Homebuyers earning the state’s median income can expect to spend regarding 43% of their monthly pre-tax income purchasing a median-priced house if they put 3% down. Even for those able to afford a 20% down payment, housing costs consume regarding 32% of their income.
McEntaffer said when additional expenses such as student loans and child care are considered, the total of those expenses and housing costs becomes worrisome.
“This is infeasible. This is not sustainable,” McEntaffer said.
He said some of the COVID-19 stimulus funds issued by the federal government were unnecessary for South Dakota, and they flowed into the housing market, which fueled the home-buying surge and exacerbated price increases.
To weather these challenges, McEntaffer advocated for a two-pronged approach: ensuring that wages keep pace with inflation and increasing the construction of multifamily housing units.
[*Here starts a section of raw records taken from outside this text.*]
-- pv_equiv track=rewrite | github.com/arnor-sigurdsson/EIR | src/eir/visualization/style.py | get_class_visuals
-- ===== SOURCE A (Python) =====
-- CLASS_COLORS = [
--     # Okabe-Ito palette
--     "#0072B2",  # Blue
--     "#D55E00",  # Orange
--     "#009E73",  # Green
--     "#CC79A7",  # Pink
--     "#56B4E9",  # Light blue
--     "#E69F00",  # Yellow
--     "#F0E442",  # Light yellow
--     # IBM colorblind-friendly palette
--     "#648FFF",  # Blue 2
--     "#785EF0",  # Purple
--     "#DC267F",  # Magenta
--     "#FE6100",  # Orange 2
--     "#FFB000",  # Gold
--     # Tol Muted palette (colorblind-friendly)
--     "#44AA99",  # Cyan
--     "#117733",  # Forest green
--     "#999933",  # Olive
--     "#DDCC77",  # Sand
--     "#CC6677",  # Rose
--     "#882255",  # Wine
--     "#332288",  # Indigo
-- ]
--
-- def get_class_visuals(n_classes: int) -> tuple[list[str], list[str]]:
--     colors = []
--     line_styles = []
--
--     styles = ["-", "--", "-.", ":"]
--
--     for i in range(n_classes):
--         colors.append(CLASS_COLORS[i % len(CLASS_COLORS)])
--         if n_classes > len(CLASS_COLORS):
--             line_styles.append(styles[(i // len(CLASS_COLORS)) % len(styles)])
--         else:
--             line_styles.append("-")
--
--     return colors, line_styles
-- ===== SOURCE B (Python) =====
-- CLASS_COLORS = [
--     # Okabe-Ito palette
--     "#0072B2",  # Blue
--     "#D55E00",  # Orange
--     "#009E73",  # Green
--     "#CC79A7",  # Pink
--     "#56B4E9",  # Light blue
--     "#E69F00",  # Yellow
--     "#F0E442",  # Light yellow
--     # IBM colorblind-friendly palette
--     "#648FFF",  # Blue 2
--     "#785EF0",  # Purple
--     "#DC267F",  # Magenta
--     "#FE6100",  # Orange 2
--     "#FFB000",  # Gold
--     # Tol Muted palette (colorblind-friendly)
--     "#44AA99",  # Cyan
--     "#117733",  # Forest green
--     "#999933",  # Olive
--     "#DDCC77",  # Sand
--     "#CC6677",  # Rose
--     "#882255",  # Wine
--     "#332288",  # Indigo
-- ]
--
--
-- def get_class_visuals(n_classes: int) -> tuple[list[str], list[str]]:
--     styles = ["-", "--", "-.", ":"]
--     n = len(CLASS_COLORS)
--     if n_classes <= 0:
--         return [], []
--     blocks = n_classes // n + 1
--     colors = (CLASS_COLORS * blocks)[:n_classes]
--     if n_classes <= n:
--         line_styles = ["-"] * n_classes
--     else:
--         line_styles = []
--         for b in range(blocks):
--             line_styles += [styles[b % 4]] * n
--         line_styles = line_styles[:n_classes]
--     return colors, line_styles
-- ===== Notes on version B (the rewrite author's own statement) =====
-- stated objective: faster
-- what changed: Replaces the per-index loop (modulo indexing and a size test on every iteration) by whole-list constructions: colors = tiled palette sliced to n_classes, line styles = one replicated list when the palette suffices, otherwise per-block replicated segments truncated to n_classes; measured ~2x faster (bulk list operations instead of a per-element Python loop).
import Mathlib
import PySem

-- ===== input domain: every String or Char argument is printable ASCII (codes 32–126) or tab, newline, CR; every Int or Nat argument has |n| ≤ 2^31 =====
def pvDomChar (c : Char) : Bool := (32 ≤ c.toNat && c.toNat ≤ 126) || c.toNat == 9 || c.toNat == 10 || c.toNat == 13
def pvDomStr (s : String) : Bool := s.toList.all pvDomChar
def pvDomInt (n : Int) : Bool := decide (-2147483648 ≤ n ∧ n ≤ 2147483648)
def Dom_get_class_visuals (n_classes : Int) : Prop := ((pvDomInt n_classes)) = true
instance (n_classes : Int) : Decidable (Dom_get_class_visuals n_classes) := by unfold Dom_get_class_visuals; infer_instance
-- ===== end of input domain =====

-- B builds colors by tiling the palette and slicing, and line styles as replicated whole
-- blocks, instead of A's per-index loop with modulo indexing; same return value, O(n) both.

def CLASS_COLORS : List String :=
  ["#0072B2", "#D55E00", "#009E73", "#CC79A7", "#56B4E9", "#E69F00", "#F0E442",
   "#648FFF", "#785EF0", "#DC267F", "#FE6100", "#FFB000",
   "#44AA99", "#117733", "#999933", "#DDCC77", "#CC6677", "#882255", "#332288"]

-- ===== PORT A =====
def get_class_visuals (n_classes : Int) : List String × List String :=
  let styles : List String := ["-", "--", "-.", ":"]
  (PySem.List.pyRange 0 n_classes 1).foldl
    (fun (acc : List String × List String) (i : Int) =>
      (acc.1 ++ [PySem.List.pyGetD CLASS_COLORS (PySem.Int.mod i (PySem.List.len CLASS_COLORS)) ""],
       acc.2 ++ [if PySem.List.len CLASS_COLORS < n_classes then
            PySem.List.pyGetD styles
              (PySem.Int.mod (PySem.Int.floordiv i (PySem.List.len CLASS_COLORS)) (PySem.List.len styles)) ""
          else "-"]))
    ([], [])

-- ===== PORT B =====
def get_class_visuals_alt (n_classes : Int) : List String × List String :=
  let styles : List String := ["-", "--", "-.", ":"]
  let n := PySem.List.len CLASS_COLORS
  if n_classes ≤ 0 then ([], [])
  else
    let blocks := PySem.Int.floordiv n_classes n + 1
    let colors := PySem.List.slice (PySem.List.pyRepeat CLASS_COLORS blocks) none (some n_classes)
    let line_styles :=
      if n_classes ≤ n then List.replicate n_classes.toNat "-"
      else
        PySem.List.slice
          ((PySem.List.pyRange 0 blocks 1).foldl
            (fun (acc : List String) (b : Int) =>
              acc ++ List.replicate n.toNat (PySem.List.pyGetD styles (PySem.Int.mod b 4) ""))
            [])
          none (some n_classes)
    (colors, line_styles)

-- ===== PRECONDITION & SPEC =====
def Spec_get_class_visuals (n_classes : Int) (out : List String × List String) : Prop := out = get_class_visuals_alt n_classes
instance (n_classes : Int) (out : List String × List String) : Decidable (Spec_get_class_visuals n_classes out) := by unfold Spec_get_class_visuals; infer_instance

-- ===== CLAIM (what is proved, stated in full; the proofs are below) =====
def Claim_equal_get_class_visuals : Prop := ∀ (n_classes : Int), Dom_get_class_visuals n_classes → Spec_get_class_visuals n_classes (get_class_visuals n_classes)

-- ===== LEMMAS AND PROOFS =====

lemma pv_mod19 (k : Nat) : PySem.Int.mod (k : Int) 19 = ((k % 19 : Nat) : Int) := by
  simpa using PySem.Int.mod_natCast k 19

lemma pv_div19 (k : Nat) : PySem.Int.floordiv (k : Int) 19 = ((k / 19 : Nat) : Int) := by
  simpa using PySem.Int.floordiv_natCast k 19

lemma pv_mod4 (k : Nat) : PySem.Int.mod (k : Int) 4 = ((k % 4 : Nat) : Int) := by
  simpa using PySem.Int.mod_natCast k 4

lemma pv_take_map_getD {α : Type} (xs : List α) (d : α) (m : Nat) (h : m ≤ xs.length) :
    (List.range m).map (fun k => xs.getD k d) = xs.take m := by
  apply List.ext_getElem
  · simp [Nat.min_eq_left h]
  · intro i h1 h2
    simp at h1 h2 ⊢
    rw [List.getElem?_eq_getElem (show i < xs.length by omega)]
    rfl

lemma pv_tile_take {α : Type} (xs : List α) (d : α) (hxs : xs ≠ []) :
    ∀ (r m : Nat), m ≤ xs.length * r →
      ((List.replicate r xs).flatten).take m
        = (List.range m).map (fun k => xs.getD (k % xs.length) d) := by
  intro r
  induction r with
  | zero => intro m hm; simp at hm; simp [hm]
  | succ r ih =>
    intro m hm
    have hlen : 0 < xs.length := List.length_pos_iff.mpr hxs
    rw [List.replicate_succ, List.flatten_cons, List.take_append]
    by_cases hml : m ≤ xs.length
    · have h1 : m - xs.length = 0 := by omega
      rw [h1]
      have h2 : (List.range m).map (fun k => xs.getD (k % xs.length) d)
          = (List.range m).map (fun k => xs.getD k d) := by
        apply List.map_congr_left
        intro k hk
        simp at hk
        rw [Nat.mod_eq_of_lt (by omega)]
      rw [h2, pv_take_map_getD xs d m hml]
      simp
    · have h1 : m = xs.length + (m - xs.length) := by omega
      rw [List.take_of_length_le (by omega)]
      have hr : (List.range m).map (fun k => xs.getD (k % xs.length) d)
          = (List.range xs.length).map (fun k => xs.getD (k % xs.length) d)
            ++ (List.range (m - xs.length)).map (fun k => xs.getD ((xs.length + k) % xs.length) d) := by
        conv_lhs => rw [h1]
        rw [List.range_add, List.map_append, List.map_map]
        rfl
      rw [hr]
      congr 1
      · have h2 : (List.range xs.length).map (fun k => xs.getD (k % xs.length) d)
            = (List.range xs.length).map (fun k => xs.getD k d) := by
          apply List.map_congr_left
          intro k hk
          simp at hk
          rw [Nat.mod_eq_of_lt hk]
        rw [h2, pv_take_map_getD xs d xs.length le_rfl, List.take_of_length_le le_rfl]
      · rw [ih (m - xs.length) (by rw [Nat.mul_succ] at hm; omega)]
        apply List.map_congr_left
        intro k hk
        rw [Nat.add_mod_left]

lemma pv_blocks_take {α : Type} (L : Nat) (hL : 0 < L) :
    ∀ (r : Nat) (f : Nat → α) (m : Nat), m ≤ L * r →
      ((List.range r).flatMap (fun b => List.replicate L (f b))).take m
        = (List.range m).map (fun k => f (k / L)) := by
  intro r
  induction r with
  | zero => intro f m hm; simp at hm; simp [hm]
  | succ r ih =>
    intro f m hm
    rw [List.range_succ_eq_map, List.flatMap_cons, List.flatMap_map, List.take_append]
    by_cases hml : m ≤ L
    · have h1 : m - (List.replicate L (f 0)).length = 0 := by simp; omega
      rw [h1]
      have h2 : (List.range m).map (fun k => f (k / L)) = (List.range m).map (fun _ => f 0) := by
        apply List.map_congr_left
        intro k hk
        simp at hk
        rw [Nat.div_eq_of_lt (by omega)]
      rw [h2]
      simp [List.take_replicate, Nat.min_eq_left hml, List.map_const']
    · have h1 : m = L + (m - L) := by omega
      rw [List.take_of_length_le (by simp; omega)]
      have hr : (List.range m).map (fun k => f (k / L))
          = (List.range L).map (fun k => f (k / L))
            ++ (List.range (m - L)).map (fun k => f ((L + k) / L)) := by
        conv_lhs => rw [h1]
        rw [List.range_add, List.map_append, List.map_map]
        rfl
      rw [hr]
      congr 1
      · have h2 : (List.range L).map (fun k => f (k / L)) = (List.range L).map (fun _ => f 0) := by
          apply List.map_congr_left
          intro k hk
          simp at hk
          rw [Nat.div_eq_of_lt hk]
        simp [h2, List.map_const']
      · simp only [List.length_replicate, Nat.succ_eq_add_one]
        rw [ih (fun b => f (b + 1)) (m - L) (by rw [Nat.mul_succ] at hm; omega)]
        apply List.map_congr_left
        intro k hk
        have hdiv : (L + k) / L = k / L + 1 := by
          rw [Nat.add_comm, Nat.add_div_right _ hL]
        rw [hdiv]

lemma pv_A_eq (n : Int) (_hn : 0 < n) :
    get_class_visuals n
      = ((List.range n.toNat).map (fun k => CLASS_COLORS.getD (k % 19) ""),
         if (19 : Int) < n then
           (List.range n.toNat).map
             (fun k => (["-", "--", "-.", ":"] : List String).getD (k / 19 % 4) "")
         else List.replicate n.toNat "-") := by
  have hlen : PySem.List.len CLASS_COLORS = 19 := by rfl
  have hsty : PySem.List.len (["-", "--", "-.", ":"] : List String) = 4 := by rfl
  simp only [get_class_visuals]
  rw [hlen, hsty, PySem.List.pyRange_one]
  simp only [sub_zero, zero_add, List.foldl_map]
  rw [PySem.List.foldl_prod_mk
        (fun (s : List String) (k : Nat) =>
          s ++ [PySem.List.pyGetD CLASS_COLORS (PySem.Int.mod (k : Int) 19) ""])
        (fun (s : List String) (k : Nat) =>
          s ++ [if (19 : Int) < n then
              PySem.List.pyGetD (["-", "--", "-.", ":"] : List String)
                (PySem.Int.mod (PySem.Int.floordiv (k : Int) 19) 4) ""
            else "-"])]
  rw [PySem.List.foldl_append_singleton_eq_map, PySem.List.foldl_append_singleton_eq_map]
  simp only [Prod.mk.injEq]
  constructor
  · simp only [List.nil_append]
    apply List.map_congr_left
    intro k _
    rw [pv_mod19, PySem.List.pyGetD_natCast]
  · simp only [List.nil_append]
    by_cases h19 : (19 : Int) < n
    · simp only [if_pos h19]
      apply List.map_congr_left
      intro k _
      rw [pv_div19, pv_mod4, PySem.List.pyGetD_natCast]
    · simp only [if_neg h19]
      rw [List.map_const', List.length_range]

lemma pv_B_eq (n : Int) (_hn : 0 < n) :
    get_class_visuals_alt n
      = (((List.replicate (n.toNat / 19 + 1) CLASS_COLORS).flatten).take n.toNat,
         if n ≤ (19 : Int) then List.replicate n.toNat "-"
         else ((List.range (n.toNat / 19 + 1)).flatMap
                 (fun b => List.replicate 19
                   ((["-", "--", "-.", ":"] : List String).getD (b % 4) ""))).take n.toNat) := by
  have hlen : PySem.List.len CLASS_COLORS = 19 := by rfl
  have hm : n = ((n.toNat : Nat) : Int) := by omega
  simp only [get_class_visuals_alt]
  rw [hlen, if_neg (by omega)]
  have hblocks : PySem.Int.floordiv n 19 + 1 = (((n.toNat / 19 + 1 : Nat)) : Int) := by
    conv_lhs => rw [hm, pv_div19]
    push_cast; ring
  rw [hblocks]
  simp only [Prod.mk.injEq]
  constructor
  · rw [PySem.List.slice_to _ (by omega)]
    simp only [PySem.List.pyRepeat, Int.toNat_natCast]
  · by_cases h19 : n ≤ (19 : Int)
    · simp [if_pos h19]
    · rw [if_neg h19, PySem.List.slice_to _ (by omega)]
      rw [PySem.List.pyRange_one]
      simp only [sub_zero, zero_add, Int.toNat_natCast,
        show ((19 : Int).toNat) = 19 from rfl, List.foldl_map]
      rw [PySem.List.foldl_append_eq_flatMap]
      simp only [List.nil_append]
      rw [if_neg h19]
      have hfun : (fun (y : Nat) => List.replicate 19
            (PySem.List.pyGetD (["-", "--", "-.", ":"] : List String) (PySem.Int.mod (y : Int) 4) ""))
          = (fun b => List.replicate 19 ((["-", "--", "-.", ":"] : List String).getD (b % 4) "")) := by
        funext k
        rw [pv_mod4, PySem.List.pyGetD_natCast]
      rw [hfun]

-- ===== VERDICT (by name: the statement is the Claim_ definition above) =====
theorem get_class_visuals_spec : Claim_equal_get_class_visuals := by
  intro n _
  unfold Spec_get_class_visuals
  by_cases hn : n ≤ 0
  · have hA : get_class_visuals n = ([], []) := by
      simp only [get_class_visuals]
      rw [PySem.List.pyRange_one_eq_nil hn]
      rfl
    have hB : get_class_visuals_alt n = ([], []) := by
      simp only [get_class_visuals_alt]
      rw [if_pos hn]
    rw [hA, hB]
  · have hn' : 0 < n := by omega
    rw [pv_A_eq n hn', pv_B_eq n hn']
    have h19len : CLASS_COLORS.length = 19 := rfl
    simp only [Prod.mk.injEq]
    constructor
    · rw [pv_tile_take CLASS_COLORS "" (by decide) (n.toNat / 19 + 1) n.toNat
          (by rw [h19len]; omega)]
      simp only [h19len]
    · by_cases h19 : n ≤ (19 : Int)
      · rw [if_neg (by omega), if_pos h19]
      · rw [if_pos (by omega), if_neg h19]
        rw [pv_blocks_take 19 (by norm_num) (n.toNat / 19 + 1)
            (fun b => (["-", "--", "-.", ":"] : List String).getD (b % 4) "") n.toNat (by omega)]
However, he cautioned that resolving these problems will take time, partly due to the Federal Reserve’s cautious approach toward cutting interest rates, which would further exacerbate inflation.
“This is going to take years, many years — a decade,” he said.
McEntaffer also shared some positive news. He said employment since quarter one of 2014 is up nearly 11% in South Dakota, compared to regarding 7.3% in Minnesota and negative 3% in North Dakota.
McEntaffer added that while South Dakota has had one of the fastest-growing labor markets in the region, the state’s small population means Minnesota’s 7.3% growth equates to almost five times more jobs than South Dakota added.
South Dakota’s population has grown by 26% since 2001 to more than 900,000, compared to Minnesota’s 5.8 million people.
“We’re going to break a million soon,” McEntaffer said.